-- pv_equiv track=rewrite | github.com/felipevolpone/freeipa-health-checker | freeipa_health_checker/commands_helper.py | process_getcert_data
-- ===== SOURCE A (Python) =====
-- def process_getcert_data(data):
--     data = data.replace('\t', '').splitlines()
--     certs_list = []
--     item = {}
--     first_line = True
--
--     for line in data:
--
--         if first_line:
--             first_line = False
--             continue
--
--         line = line.strip()
--
--         if not line:
--             continue
--
--         if line.startswith('Request ID'):
--             # eg: "Request ID '20170331122405':"
--
--             if any(item):
--                 certs_list.append(item)
--
--             item = {}
--             item['Request ID'] = (line.split('Request ID')[1].strip().replace("'", "")
--                                       .replace(':', ''))
--             continue
--
--         line_splitted = line.split(':')
--         key = line_splitted[0].strip()
--         value = ''.join(line_splitted[1:]).replace("'", "")
--         item[key] = value.strip()
--
--     certs_list.append(item)
--
--     return certs_list
-- ===== SOURCE B (Python) =====
-- def process_getcert_data(data):
--     lines = [ln for ln in (raw.strip() for raw in data.replace('\t', '').splitlines()[1:]) if ln]
--
--     def run_end(i):
--         # index of the next 'Request ID' header at or after i
--         while i < len(lines) and not lines[i].startswith('Request ID'):
--             i += 1
--         return i
--
--     def parse_kv(item, seg):
--         for ln in seg:
--             parts = ln.split(':')
--             item[parts[0].strip()] = ''.join(parts[1:]).replace("'", "").strip()
--         return item
--
--     j = run_end(0)
--     preamble = parse_kv({}, lines[:j])
--
--     records = []
--     i = j
--     while i < len(lines):
--         header = lines[i]
--         j = run_end(i + 1)
--         rid = header.split('Request ID')[1].strip().replace("'", "").replace(':', '')
--         records.append(parse_kv({'Request ID': rid}, lines[i + 1:j]))
--         i = j
--
--     if records and not any(preamble):
--         return records
--     return [preamble] + records
-- ===== Notes on version B (the rewrite author's own statement) =====
-- stated objective: alternative
-- what changed: Replaces A's single pass with one fold state machine (certs_list, item, first_line flag) by a pipeline: drop the header line, strip and filter the lines, split them at 'Request ID' headers into a preamble and per-record segments, parse each segment's key/value lines independently, then assemble the list honoring A's flush rules.
import Mathlib
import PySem

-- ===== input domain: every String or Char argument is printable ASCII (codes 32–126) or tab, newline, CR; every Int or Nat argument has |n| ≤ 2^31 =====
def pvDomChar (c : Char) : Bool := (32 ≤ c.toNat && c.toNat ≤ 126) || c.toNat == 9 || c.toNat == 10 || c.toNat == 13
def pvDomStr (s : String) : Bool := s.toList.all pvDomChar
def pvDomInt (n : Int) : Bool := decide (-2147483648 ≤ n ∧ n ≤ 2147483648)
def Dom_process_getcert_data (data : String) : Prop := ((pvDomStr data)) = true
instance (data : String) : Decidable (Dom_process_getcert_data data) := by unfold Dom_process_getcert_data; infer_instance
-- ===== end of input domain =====

-- B re-decomposes A's one-pass state machine as: drop the header line, filter to stripped
-- non-empty lines, split at 'Request ID' headers (preamble + records), and assemble;
-- objective: alternative decomposition, same cost.

-- ===== PORT A =====
-- A's single fold over all lines with state (certs_list, item, first_line).
def process_getcert_data (data : String) : List (List (String × String)) :=
  let lines := PySem.Str.splitlines (PySem.Str.replace data "\t" "")
  let st := lines.foldl
    (fun (st : List (PySem.Dict String String) × PySem.Dict String String × Bool) rawline =>
      match st with
      | (certs, item, first) =>
        if first then (certs, item, false)
        else
          let line := PySem.Str.strip rawline
          if line == "" then (certs, item, false)
          else if PySem.Str.startswith line "Request ID" then
            let certs := if item.keys.any (fun k => !(k == "")) then certs ++ [item] else certs
            -- line.split('Request ID')[1]: ':' and 'Request ID' are non-empty so split? is some;
            -- the startswith guard ensures index 1 exists, the "" defaults are unreachable
            let rid := PySem.Str.replace (PySem.Str.replace
              (PySem.Str.strip (((PySem.Str.split? line "Request ID").getD []).getD 1 "")) "'" "") ":" ""
            (certs, PySem.Dict.empty.insert "Request ID" rid, false)
          else
            let parts := (PySem.Str.split? line ":").getD []
            let key := PySem.Str.strip (parts.headD "")
            let value := PySem.Str.replace (PySem.Str.join "" (parts.drop 1)) "'" ""
            (certs, item.insert key (PySem.Str.strip value), false))
    ([], PySem.Dict.empty, true)
  (st.1 ++ [st.2.1]).map PySem.Dict.items

-- ===== PORT B =====
def pvIsHeader (ln : String) : Bool := PySem.Str.startswith ln "Request ID"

────────────────────

*Exercise requirements*
Within the records above, count the lines that contain "drop" and give only that number.

*Solution for this problem*
3